It's important to be precise about the layout, because it isn't two symmetrical Thunderbolt ports. The laptop connects over Thunderbolt 4 USB-C. The desktop connects with one DisplayPort 1.2 and one HDMI 2.0 cable. Both monitors then connect to the switch's two HDMI 2.0 outputs. That means the displays are driven over HDMI, so this isn't the switch for an Apple Studio Display or any USB-C-only monitor. Video tops out at 4K@60Hz 4:4:4, with high-refresh modes up to 1080p@240Hz and 1440p@120Hz for gaming.

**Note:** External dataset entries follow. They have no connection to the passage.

-- ===== LEMMAS AND PROOFS =====


theorem pv_find_eq_of {s sub : List Char} {k : Nat} (h1 : sub <+: s.drop k)
    (h2 : ∀ i < k, ¬ sub <+: s.drop i) : PySem.Chars.find s sub = (k : Int) := by
  have hinf : sub <:+: s := h1.isInfix.trans (List.drop_suffix k s).isInfix
  have hnn : 0 ≤ PySem.Chars.find s sub := (PySem.Chars.find_nonneg_iff s sub).mpr hinf
  obtain ⟨hp, hmin⟩ := PySem.Chars.find_spec hnn
  have : (PySem.Chars.find s sub).toNat = k := by
    rcases lt_trichotomy (PySem.Chars.find s sub).toNat k with h | h | h
    · exact absurd hp (h2 _ h)
    · exact h
    · exact absurd h1 (hmin _ h)
  omega

theorem pv_singleton_prefix_iff (c : Char) (w : List Char) : [c] <+: w ↔ w[0]? = some c := by
  cases w with
  | nil => simp
  | cons a t => simp [List.cons_prefix_cons]; exact eq_comm

theorem pv_find_comma (x y : List Char) (hx : ',' ∉ x) :
    PySem.Chars.find (x ++ ',' :: y) [','] = (x.length : Int) := by
  apply pv_find_eq_of
  · rw [List.drop_left]
    exact ⟨y, rfl⟩
  · intro i hi hp
    rw [pv_singleton_prefix_iff, List.getElem?_drop, Nat.add_zero,
      List.getElem?_append_left (by omega)] at hp
    exact hx (List.mem_of_getElem? hp)

theorem pv_prefix_append_of_le {sub u Y : List Char} (h : sub <+: u ++ Y) (hl : sub.length ≤ u.length) :
    sub <+: u := by
  rw [List.prefix_iff_eq_take] at h ⊢
  rwa [List.take_append_of_le_length hl] at h
-- pv_equiv track=rewrite | github.com/dohyung1/x402-fpl-api | scripts/accuracy_audit.py | build_blanking_teams
-- ===== SOURCE A (Python) =====
-- def build_blanking_teams(fixtures: list, gameweek: int) -> set[int]:
--     """Return set of team IDs that have NO fixture in the given GW."""
--     teams_with_fixture = set()
--     for fix in fixtures:
--         if fix.get("event") == gameweek:
--             teams_with_fixture.add(fix["team_h"])
--             teams_with_fixture.add(fix["team_a"])
--     # All 20 teams minus those with fixtures
--     all_teams = set()
--     for fix in fixtures:
--         all_teams.add(fix["team_h"])
--         all_teams.add(fix["team_a"])
--     return all_teams - teams_with_fixture
-- ===== SOURCE B (Python) =====
-- def build_blanking_teams(fixtures: list, gameweek: int) -> set[int]:
--     """Return set of team IDs that have NO fixture in the given GW.
--
--     One pass: build a per-team index of the gameweeks ('event' values) the
--     team appears in, then select the teams whose event-set misses `gameweek`.
--     """
--     index = {}
--     for fix in fixtures:
--         ev = fix.get("event")
--         for team in (fix["team_h"], fix["team_a"]):
--             index.setdefault(team, set()).add(ev)
--     return {team for team, events in index.items() if gameweek not in events}
-- ===== Notes on version B (the rewrite author's own statement) =====
-- stated objective: alternative
-- what changed: Replaces A's two flat sets and final set difference by a single pass that builds a team -> set-of-events index, then selects the teams whose event set misses the gameweek.
import Mathlib
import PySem

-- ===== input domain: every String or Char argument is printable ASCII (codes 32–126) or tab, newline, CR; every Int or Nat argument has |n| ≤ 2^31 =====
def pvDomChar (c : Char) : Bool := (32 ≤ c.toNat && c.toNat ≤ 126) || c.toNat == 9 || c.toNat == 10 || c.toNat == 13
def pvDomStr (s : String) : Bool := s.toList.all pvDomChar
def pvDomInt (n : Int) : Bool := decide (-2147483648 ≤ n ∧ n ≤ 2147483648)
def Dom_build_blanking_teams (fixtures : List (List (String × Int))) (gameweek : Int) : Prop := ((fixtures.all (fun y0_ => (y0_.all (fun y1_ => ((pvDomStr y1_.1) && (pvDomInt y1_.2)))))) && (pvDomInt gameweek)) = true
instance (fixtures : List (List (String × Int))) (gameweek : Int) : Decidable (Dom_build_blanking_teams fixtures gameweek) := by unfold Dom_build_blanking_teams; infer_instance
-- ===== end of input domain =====

-- B builds a per-team index of event values in one pass and selects teams whose
-- event set misses the gameweek, instead of A's two flat sets and set difference.

-- ===== PORT A =====
-- fix["team_h"] / fix["team_a"] raise KeyError when missing: Pre_ excludes those
-- inputs, so '.getD 0' is only ever taken on a present key.
def build_blanking_teams (fixtures : List (List (String × Int))) (gameweek : Int) : List Int :=
  let teams_with_fixture : PySem.Set Int :=
    fixtures.foldl (fun s fix =>
      if (PySem.Dict.mk fix).get? "event" == some gameweek then
        PySem.Set.add (PySem.Set.add s (((PySem.Dict.mk fix).get? "team_h").getD 0))
          (((PySem.Dict.mk fix).get? "team_a").getD 0)
      else s) PySem.Set.empty
  let all_teams : PySem.Set Int :=
    fixtures.foldl (fun s fix =>
      PySem.Set.add (PySem.Set.add s (((PySem.Dict.mk fix).get? "team_h").getD 0))
        (((PySem.Dict.mk fix).get? "team_a").getD 0)) PySem.Set.empty
  PySem.Set.diff all_teams teams_with_fixture

-- ===== PORT B =====
-- 'index.setdefault(team, set()).add(ev)' is d[team] = d.get(team, set()) ∪ {ev},
-- ported as insert of (Set.add (getD …) ev); the inner two-element loop is unrolled.
def build_blanking_teams_alt (fixtures : List (List (String × Int))) (gameweek : Int) : List Int :=
  let index : PySem.Dict Int (PySem.Set (Option Int)) :=
    fixtures.foldl (fun d fix =>
      let ev := (PySem.Dict.mk fix).get? "event"
      let d1 := d.insert (((PySem.Dict.mk fix).get? "team_h").getD 0)
                  (PySem.Set.add (d.getD (((PySem.Dict.mk fix).get? "team_h").getD 0) PySem.Set.empty) ev)
      d1.insert (((PySem.Dict.mk fix).get? "team_a").getD 0)
        (PySem.Set.add (d1.getD (((PySem.Dict.mk fix).get? "team_a").getD 0) PySem.Set.empty) ev))
      PySem.Dict.empty
  PySem.Set.ofList
    ((index.items.filter (fun p => !(PySem.Set.contains p.2 (some gameweek)))).map (·.1))

-- ===== PRECONDITION & SPEC =====
-- Pre_ excludes exactly the fixtures missing a "team_h" or "team_a" key, on which
-- the Python A raises KeyError (B raises there too).
def Pre_build_blanking_teams (fixtures : List (List (String × Int))) (gameweek : Int) : Prop :=
  fixtures.all (fun fix => (PySem.Dict.mk fix).contains "team_h" && (PySem.Dict.mk fix).contains "team_a") = true
instance (fixtures : List (List (String × Int))) (gameweek : Int) : Decidable (Pre_build_blanking_teams fixtures gameweek) := by unfold Pre_build_blanking_teams; infer_instance

def pvWitness_build_blanking_teams : (List (List (String × Int))) × Int :=
  ([[("team_h", 1), ("team_a", 2), ("event", 3)], [("team_h", 3), ("team_a", 4), ("event", 5)]], 3)

def Spec_build_blanking_teams (fixtures : List (List (String × Int))) (gameweek : Int) (out : List Int) : Prop := out = build_blanking_teams_alt fixtures gameweek
instance (fixtures : List (List (String × Int))) (gameweek : Int) (out : List Int) : Decidable (Spec_build_blanking_teams fixtures gameweek out) := by unfold Spec_build_blanking_teams; infer_instance

-- ===== CLAIM (what is proved, stated in full; the proofs are below) =====
def Claim_equal_build_blanking_teams : Prop := ∀ (fixtures : List (List (String × Int))) (gameweek : Int), Dom_build_blanking_teams fixtures gameweek → Pre_build_blanking_teams fixtures gameweek → Spec_build_blanking_teams fixtures gameweek (build_blanking_teams fixtures gameweek)

-- ===== LEMMAS AND PROOFS =====

-- keys of an insert, phrased as Set.add
theorem pv_keys_insert_add (d : PySem.Dict Int (PySem.Set (Option Int))) (k : Int) (v : PySem.Set (Option Int)) :
    (d.insert k v).keys = PySem.Set.add d.keys k := by
  by_cases h : d.contains k = true
  · rw [PySem.Dict.keys_insert_of_contains d v h,
      PySem.Set.add_of_mem ((PySem.Dict.contains_iff_mem_keys d k).mp h)]
  · rw [PySem.Dict.keys_insert_of_not_contains d v (by simpa using h),
      PySem.Set.add_of_not_mem (fun hm => h ((PySem.Dict.contains_iff_mem_keys d k).mpr hm))]
theorem pv_getD_step (d : PySem.Dict Int (PySem.Set (Option Int))) (th ta : Int) (ev : Option Int) (gw : Int) (t : Int) :
    some gw ∈ ((d.insert th (PySem.Set.add (d.getD th PySem.Set.empty) ev)).insert ta
        (PySem.Set.add ((d.insert th (PySem.Set.add (d.getD th PySem.Set.empty) ev)).getD ta PySem.Set.empty) ev)).getD t PySem.Set.empty
      ↔ (some gw ∈ d.getD t PySem.Set.empty ∨ (ev = some gw ∧ (t = th ∨ t = ta))) := by
  simp only [PySem.Dict.getD_insert, PySem.Set.mem_add]
  split_ifs with h1 h2 h2 <;> first | (simp only [PySem.Set.mem_add]; subst_eqs; tauto) | (subst_eqs; tauto) | tauto

-- the main invariant: B's index fold tracks A's two set folds
theorem pv_invariant (fixtures : List (List (String × Int))) (gameweek : Int) :
    ∀ (d : PySem.Dict Int (PySem.Set (Option Int))) (sT sA : PySem.Set Int),
      d.keys = sA → sA.Nodup →
      (∀ t, some gameweek ∈ d.getD t PySem.Set.empty ↔ t ∈ sT) →
      (fixtures.foldl (fun d fix =>
        let ev := (PySem.Dict.mk fix).get? "event"
        let d1 := d.insert (((PySem.Dict.mk fix).get? "team_h").getD 0)
                    (PySem.Set.add (d.getD (((PySem.Dict.mk fix).get? "team_h").getD 0) PySem.Set.empty) ev)
        d1.insert (((PySem.Dict.mk fix).get? "team_a").getD 0)
          (PySem.Set.add (d1.getD (((PySem.Dict.mk fix).get? "team_a").getD 0) PySem.Set.empty) ev)) d).keys
        = fixtures.foldl (fun s fix =>
            PySem.Set.add (PySem.Set.add s (((PySem.Dict.mk fix).get? "team_h").getD 0))
              (((PySem.Dict.mk fix).get? "team_a").getD 0)) sA
      ∧ (fixtures.foldl (fun s fix =>
            PySem.Set.add (PySem.Set.add s (((PySem.Dict.mk fix).get? "team_h").getD 0))
              (((PySem.Dict.mk fix).get? "team_a").getD 0)) sA).Nodup
      ∧ (∀ t, some gameweek ∈ (fixtures.foldl (fun d fix =>
            let ev := (PySem.Dict.mk fix).get? "event"
            let d1 := d.insert (((PySem.Dict.mk fix).get? "team_h").getD 0)
                        (PySem.Set.add (d.getD (((PySem.Dict.mk fix).get? "team_h").getD 0) PySem.Set.empty) ev)
            d1.insert (((PySem.Dict.mk fix).get? "team_a").getD 0)
              (PySem.Set.add (d1.getD (((PySem.Dict.mk fix).get? "team_a").getD 0) PySem.Set.empty) ev)) d).getD t PySem.Set.empty
          ↔ t ∈ fixtures.foldl (fun s fix =>
              if (PySem.Dict.mk fix).get? "event" == some gameweek then
                PySem.Set.add (PySem.Set.add s (((PySem.Dict.mk fix).get? "team_h").getD 0))
                  (((PySem.Dict.mk fix).get? "team_a").getD 0)
              else s) sT) := by
  induction fixtures with
  | nil => intro d sT sA hk hnd hm; exact ⟨hk, hnd, hm⟩
  | cons fix rest ih =>
    intro d sT sA hk hnd hm
    simp only [List.foldl_cons]
    refine ih _ _ _ ?_ ?_ ?_
    · rw [pv_keys_insert_add, pv_keys_insert_add, hk]
    · exact PySem.Set.nodup_add _ _ (PySem.Set.nodup_add _ _ hnd)
    · intro t
      rw [pv_getD_step]
      by_cases hev : (PySem.Dict.mk fix).get? "event" = some gameweek
      · simp only [hev, beq_self_eq_true, if_true, PySem.Set.mem_add, hm t]
        tauto
      · have hb : ((PySem.Dict.mk fix).get? "event" == some gameweek) = false := by simpa using hev
        simp only [hb, Bool.false_eq_true, if_false, hm t]
        have : ¬ ((PySem.Dict.mk fix).get? "event" = some gameweek ∧
            (t = ((PySem.Dict.mk fix).get? "team_h").getD 0 ∨ t = ((PySem.Dict.mk fix).get? "team_a").getD 0)) :=
          fun h => hev h.1
        tauto

-- reading the final index back equals the set difference
theorem pv_readout (d : PySem.Dict Int (PySem.Set (Option Int))) (sT sA : PySem.Set Int) (gameweek : Int)
    (hk : d.keys = sA) (hnd : sA.Nodup)
    (hm : ∀ t, some gameweek ∈ d.getD t PySem.Set.empty ↔ t ∈ sT) :
    PySem.Set.ofList ((d.items.filter (fun p => !(PySem.Set.contains p.2 (some gameweek)))).map (·.1))
      = PySem.Set.diff sA sT := by
  subst hk
  rw [PySem.Dict.items_eq_map_keys d hnd PySem.Set.empty, List.filter_map, List.map_map]
  simp only [Function.comp_def]
  rw [List.map_id']
  have hq : ∀ k ∈ d.keys, (!(PySem.Set.contains (d.getD k PySem.Set.empty) (some gameweek)))
      = (!(PySem.Set.contains sT k)) := by
    intro k _
    congr 1
    rw [Bool.eq_iff_iff, PySem.Set.contains_iff, PySem.Set.contains_iff]
    exact hm k
  rw [List.filter_congr hq]
  exact PySem.Set.ofList_eq_self_of_nodup _ (hnd.filter _)

-- ===== VERDICT (by name: the statement is the Claim_ definition above) =====
theorem build_blanking_teams_spec : Claim_equal_build_blanking_teams := by
  intro fixtures gameweek _ _
  unfold Spec_build_blanking_teams build_blanking_teams build_blanking_teams_alt
  obtain ⟨h1, h2, h3⟩ := pv_invariant fixtures gameweek PySem.Dict.empty PySem.Set.empty PySem.Set.empty rfl (by simp [PySem.Set.empty]) (by intro t; simp [PySem.Dict.getD_empty, PySem.Set.empty])
  exact (pv_readout _ _ _ gameweek h1 h2 h3).symm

Where it earns the Thunderbolt label is the laptop host: a genuine 40Gbps Thunderbolt 4 connection, 60W Power Delivery so a MacBook charges from the same cable that carries video and data, per-input EDID emulation so windows stay put when you switch, and shared Gigabit networking so both machines reach the network through one Ethernet run. Switching happens by hotkey, front-panel button, mouse wheel, or IR remote.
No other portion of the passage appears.